Just picturing the whole scenario got me laughing and as I tried to explain it to Amanda she started laughing and would go back and forth between laughing and crying. She's at the age where she understands the power of an injury and knows enough to milk it until she gets cookies or ice cream or
something. So she knew she must continue to cry but I couldn't stop laughing and that made her laugh and eventually Amanda laughed so hard the rock shot right out of her nose.
Of course that was a huge relief. But then I had this rock. This smooth tan rock... bigger than a pea, smaller than El Capitan... and after washing it I set it aside and tried to determine what I was supposed to do with it, you know, after showing it to Scott. It seemed like one of those weird things I was supposed to keep.
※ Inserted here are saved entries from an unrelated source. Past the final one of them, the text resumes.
-- pv_equiv track=rewrite | github.com/VCHSRobots/RobotCode2018 | Pathfinding/DotCompare.py | findLargestPointPerAngle
-- ===== SOURCE A (Python) =====
-- def findLargestPointPerAngle(anglepoints):
--     points = {}
--     for anglepoint in anglepoints:
--         if anglepoints[anglepoint][0] in points:
--             if anglepoint > points[anglepoints[anglepoint][0]]:
--                 points[anglepoints[anglepoint][0]] = anglepoint
--         else:
--             points[anglepoints[anglepoint][0]] = anglepoint
--     return points
-- ===== SOURCE B (Python) =====
-- def findLargestPointPerAngle(anglepoints):
--     # Pass 1: group the angle keys by their category (first element of the value list).
--     index = {}
--     for anglepoint in anglepoints:
--         index.setdefault(anglepoints[anglepoint][0], []).append(anglepoint)
--     # Pass 2: reduce each group to its largest key.
--     return {cat: max(keys) for cat, keys in index.items()}
-- ===== Notes on version B (the rewrite author's own statement) =====
-- stated objective: alternative
-- what changed: Replaces the inline running-maximum with a two-phase decomposition: first pass groups the angle keys by category into an index dict (setdefault/append), second pass reduces each group with max in a dict comprehension.
import Mathlib
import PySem

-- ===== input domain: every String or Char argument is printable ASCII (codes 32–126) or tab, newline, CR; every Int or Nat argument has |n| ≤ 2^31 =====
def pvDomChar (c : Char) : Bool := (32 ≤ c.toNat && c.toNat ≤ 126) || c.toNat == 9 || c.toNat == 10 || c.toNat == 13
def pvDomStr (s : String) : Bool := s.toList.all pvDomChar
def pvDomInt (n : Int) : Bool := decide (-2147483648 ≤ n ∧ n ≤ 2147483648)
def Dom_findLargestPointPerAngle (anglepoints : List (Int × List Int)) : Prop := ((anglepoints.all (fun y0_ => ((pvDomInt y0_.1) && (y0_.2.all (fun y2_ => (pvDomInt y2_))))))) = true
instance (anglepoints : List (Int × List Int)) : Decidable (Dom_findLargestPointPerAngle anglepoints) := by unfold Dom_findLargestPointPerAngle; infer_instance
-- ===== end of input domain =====

-- B replaces A's inline running-maximum dict with a two-phase decomposition (group keys by
-- category, then reduce each group with max); same cost, alternative structure.


-- ===== PORT A =====
-- 'for anglepoint in anglepoints' iterates the dict's keys; 'anglepoints[anglepoint][0]'
-- is a dict lookup followed by list indexing (pyGet?; none = IndexError, excluded by Pre_).
def findLargestPointPerAngle (anglepoints : List (Int × List Int)) : List (Int × Int) :=
  (anglepoints.foldl (fun (points : PySem.Dict Int Int) anglepoint =>
      let cat : Int :=
        (PySem.List.pyGet? (((PySem.Dict.mk anglepoints).get? anglepoint.1).getD []) 0).getD 0
      if points.contains cat then
        if anglepoint.1 > points.getD cat 0 then points.insert cat anglepoint.1 else points
      else
        points.insert cat anglepoint.1)
    PySem.Dict.empty).items

-- ===== PORT B =====
-- pass 1: index.setdefault(cat, []).append(k)  =  Dict.modify cat [] (· ++ [k]);
-- pass 2: dict comprehension over index.items with max(keys) = PySem.List.max?.
def findLargestPointPerAngle_alt (anglepoints : List (Int × List Int)) : List (Int × Int) :=
  let index : PySem.Dict Int (List Int) :=
    anglepoints.foldl (fun idx anglepoint =>
      let cat : Int :=
        (PySem.List.pyGet? (((PySem.Dict.mk anglepoints).get? anglepoint.1).getD []) 0).getD 0
      idx.modify cat [] (fun ks => ks ++ [anglepoint.1]))
    PySem.Dict.empty
  index.items.map (fun p => (p.1, (PySem.List.max? p.2 (fun x => x)).getD 0))

-- ===== PRECONDITION & SPEC =====
-- Pre_ requires distinct keys (the argument is a Python dict, whose keys are necessarily
-- unique, so duplicate-key association lists represent no actual input) and every value
-- list nonempty (on an empty value list A raises IndexError at anglepoints[anglepoint][0]).
def Pre_findLargestPointPerAngle (anglepoints : List (Int × List Int)) : Prop :=
  (anglepoints.map Prod.fst).Nodup ∧ ∀ p ∈ anglepoints, p.2 ≠ []
instance (anglepoints : List (Int × List Int)) : Decidable (Pre_findLargestPointPerAngle anglepoints) := by unfold Pre_findLargestPointPerAngle; infer_instance

def pvWitness_findLargestPointPerAngle : (List (Int × List Int)) := [(1, [5, 2]), (3, [5]), (2, [7, 1])]

def Spec_findLargestPointPerAngle (anglepoints : List (Int × List Int)) (out : List (Int × Int)) : Prop := out = findLargestPointPerAngle_alt anglepoints
instance (anglepoints : List (Int × List Int)) (out : List (Int × Int)) : Decidable (Spec_findLargestPointPerAngle anglepoints out) := by unfold Spec_findLargestPointPerAngle; infer_instance

-- ===== CLAIM (what is proved, stated in full; the proofs are below) =====
def Claim_equal_findLargestPointPerAngle : Prop := ∀ (anglepoints : List (Int × List Int)), Dom_findLargestPointPerAngle anglepoints → Pre_findLargestPointPerAngle anglepoints → Spec_findLargestPointPerAngle anglepoints (findLargestPointPerAngle anglepoints)

-- ===== LEMMAS AND PROOFS =====

-- category of one entry, read directly from the entry's own value list
def pvCat (p : Int × List Int) : Int := (PySem.List.pyGet? p.2 0).getD 0

-- max of a group, as B's pass 2 computes it
def pvMaxD (ks : List Int) : Int := (PySem.List.max? ks (fun x => x)).getD 0

theorem pvMaxD_singleton (k : Int) : pvMaxD [k] = k := by
  simp [pvMaxD, PySem.List.max?_id_cons]

theorem pvMaxD_append (ks : List Int) (hks : ks ≠ []) (k : Int) :
    pvMaxD (ks ++ [k]) = max (pvMaxD ks) k := by
  cases ks with
  | nil => exact absurd rfl hks
  | cons h t =>
    simp [pvMaxD, PySem.List.max?_id_cons, List.foldl_append]

-- the loop invariant: A's dict is B's index with each group reduced by pvMaxD
theorem pvStep (l : List (Int × List Int))
    (d : PySem.Dict Int Int) (idx : PySem.Dict Int (List Int))
    (hinv : d.items = idx.items.map (fun q => (q.1, pvMaxD q.2)))
    (hne : ∀ q ∈ idx.items, q.2 ≠ []) (hnd : idx.keys.Nodup) :
    (l.foldl (fun d p =>
        if d.contains (pvCat p) then
          if p.1 > d.getD (pvCat p) 0 then d.insert (pvCat p) p.1 else d
        else d.insert (pvCat p) p.1) d).items
    = (l.foldl (fun idx p => idx.insert (pvCat p) (idx.getD (pvCat p) [] ++ [p.1])) idx).items.map
        (fun q => (q.1, pvMaxD q.2)) := by
  induction l generalizing d idx with
  | nil => exact hinv
  | cons p t ih =>
    simp only [List.foldl_cons]
    set c := pvCat p with hc
    set k := p.1 with hk
    have hkeys : d.keys = idx.keys := by
      simp only [PySem.Dict.keys, hinv, List.map_map]; rfl
    have hcont : d.contains c = idx.contains c := by
      rw [PySem.Dict.contains_eq_decide_mem_keys, PySem.Dict.contains_eq_decide_mem_keys, hkeys]
    by_cases hmemc : idx.contains c = true
    · -- key c already present in the index
      have hsome : ∃ ks, idx.get? c = some ks := by
        rw [PySem.Dict.contains_eq_isSome_get?] at hmemc
        exact Option.isSome_iff_exists.mp hmemc
      obtain ⟨ks, hks⟩ := hsome
      have hmem : (c, ks) ∈ idx.items := PySem.Dict.mem_items_of_get?_eq_some idx hks
      have hgD : idx.getD c [] = ks := PySem.Dict.getD_of_get?_eq_some idx [] hks
      have ksne : ks ≠ [] := hne _ hmem
      have hdval : d.getD c 0 = pvMaxD ks := by
        have hdm : (c, pvMaxD ks) ∈ d.items := by
          rw [hinv]; exact List.mem_map.mpr ⟨(c, ks), hmem, rfl⟩
        exact PySem.Dict.getD_of_mem_items d hdm (hkeys ▸ hnd) 0
      have huniq : ∀ q ∈ idx.items, q.1 = c → q.2 = ks := by
        intro q hq hq1
        have := PySem.Dict.get?_of_mem_items idx hq hnd
        rw [hq1, hks] at this
        exact (Option.some.injEq _ _).mp this.symm
      have hcontd : d.contains c = true := by rw [hcont]; exact hmemc
      have hitems' : (idx.insert c (idx.getD c [] ++ [k])).items
          = idx.items.map (fun q => if q.1 == c then (c, ks ++ [k]) else q) := by
        rw [hgD, PySem.Dict.items_insert_of_contains idx _ hmemc]
      have hne' : ∀ q ∈ (idx.insert c (idx.getD c [] ++ [k])).items, q.2 ≠ [] := by
        intro q hq
        rw [hitems'] at hq
        obtain ⟨r, hr, hrq⟩ := List.mem_map.mp hq
        by_cases hrc : r.1 = c <;> simp [hrc] at hrq
        · simp [← hrq]
        · rw [← hrq]; exact hne _ hr
      have hnd' : (idx.insert c (idx.getD c [] ++ [k])).keys.Nodup :=
        PySem.Dict.nodup_keys_insert idx _ _ hnd
      by_cases hgt : k > d.getD c 0
      · simp only [hcontd, if_true, hgt]
        refine ih (d.insert c k) _ ?_ hne' hnd'
        rw [PySem.Dict.items_insert_of_contains d k hcontd, hitems', hinv,
            List.map_map, List.map_map]
        apply List.map_congr_left
        intro q hq
        by_cases hqc : q.1 = c
        · have : pvMaxD (ks ++ [k]) = k := by
            rw [pvMaxD_append ks ksne k]
            rw [hdval] at hgt
            omega
          simp [Function.comp, hqc, this]
        · simp [Function.comp, hqc]
      · simp only [hcontd, if_true, hgt, if_false]
        refine ih d _ ?_ hne' hnd'
        rw [hitems', hinv, List.map_map]
        apply List.map_congr_left
        intro q hq
        by_cases hqc : q.1 = c
        · have hq2 : q.2 = ks := huniq q hq hqc
          have : pvMaxD (ks ++ [k]) = pvMaxD ks := by
            rw [pvMaxD_append ks ksne k]
            rw [hdval] at hgt
            omega
          rw [hq2]
          simp [Function.comp, hqc, this.symm]
        · simp [Function.comp, hqc]
    · -- key c is new
      have hmemc' : idx.contains c = false := by simpa using hmemc
      have hcontd : d.contains c = false := by rw [hcont]; exact hmemc'
      have hgD : idx.getD c [] = [] := PySem.Dict.getD_of_not_contains idx [] hmemc'
      have hitems' : (idx.insert c (idx.getD c [] ++ [k])).items = idx.items ++ [(c, [k])] := by
        rw [hgD, List.nil_append, PySem.Dict.items_insert_of_not_contains idx [k] hmemc']
      have hne' : ∀ q ∈ (idx.insert c (idx.getD c [] ++ [k])).items, q.2 ≠ [] := by
        intro q hq
        rw [hitems'] at hq
        rcases List.mem_append.mp hq with h | h
        · exact hne _ h
        · simp at h; simp [h]
      have hnd' : (idx.insert c (idx.getD c [] ++ [k])).keys.Nodup :=
        PySem.Dict.nodup_keys_insert idx _ _ hnd
      simp only [hcontd, if_false, Bool.false_eq_true]
      refine ih (d.insert c k) _ ?_ hne' hnd'
      rw [PySem.Dict.items_insert_of_not_contains d k hcontd, hitems', hinv,
          List.map_append]
      simp [pvMaxD_singleton]

-- ===== VERDICT (by name: the statement is the Claim_ definition above) =====
theorem findLargestPointPerAngle_spec : Claim_equal_findLargestPointPerAngle := by
  intro aps _hdom hpre
  unfold Spec_findLargestPointPerAngle findLargestPointPerAngle findLargestPointPerAngle_alt
  obtain ⟨hnd, hne⟩ := hpre
  -- under Nodup keys the whole-dict lookup of an entry's key is that entry's value
  have hlook : ∀ p ∈ aps,
      (PySem.List.pyGet? (((PySem.Dict.mk aps).get? p.1).getD []) 0).getD 0 = pvCat p := by
    intro p hp
    have : (PySem.Dict.mk aps).get? p.1 = some p.2 :=
      PySem.Dict.get?_of_mem_items (PySem.Dict.mk aps) hp hnd
    simp [this, pvCat]
  rw [PySem.List.foldl_congr_mem aps _
        (fun d p =>
          if d.contains (pvCat p) then
            if p.1 > d.getD (pvCat p) 0 then d.insert (pvCat p) p.1 else d
          else d.insert (pvCat p) p.1) PySem.Dict.empty
        (by intro acc p hp; simp only [hlook p hp]),
      PySem.List.foldl_congr_mem aps _
        (fun idx p => idx.insert (pvCat p) (idx.getD (pvCat p) [] ++ [p.1])) PySem.Dict.empty
        (by intro acc p hp; simp only [hlook p hp]; rfl)]
  exact pvStep aps PySem.Dict.empty PySem.Dict.empty rfl (by simp [PySem.Dict.empty]) (by simp [PySem.Dict.empty])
And for a moment I imagined us in one of those sappy Hallmark commercial kind of moments with Amanda at around age 13 rummaging through my jewelry box and saying, "Mom what's all this stuff?" And me saying with a dreamy faraway look on my face, “Oh, Sweetie, those are your baby teeth and a lock of your hair and that's your appendix, and ewww I have no idea what that thing is, but that's the rock your sister crammed up your nose when you were four. Gosh it seems like it was just yesterday..." Then music would come out of nowhere and we'd hug.
So I'm sure you can imagine how upset I was when Rilie came over and announced she wanted her rock back. “Really? Do you know where that thing has been? It was UP HER NOSE. Ick... Eww. You don't really want it, do you?” She said, "I can wash it." Fine then. Take your icky rock.
Oh and later I said to Amanda, "So tell me the truth, did Alyssa put that rock in your nose or did you?" She started laughing and said, "I did. I was just being silly." I said, "Yeah, I figured." She asked, “How did you know?” and I said, "Well umm... when I was around your age I stuck a nickel up my nose. And I'm pretty sure I blamed it on my brother."
I figured that would be our little secret but of course now she's telling everyone that "Me and Mommy put stuff up our noses." So two can play at that game and that’s why I’m telling you this little story. It’s true: me and Amanda put stuff up our noses. It’s one of those you have to try, but only once. At least that's what I thought until I asked Amanda to pose for the picture above and she asked, "Do you want me to put it back in my nose?"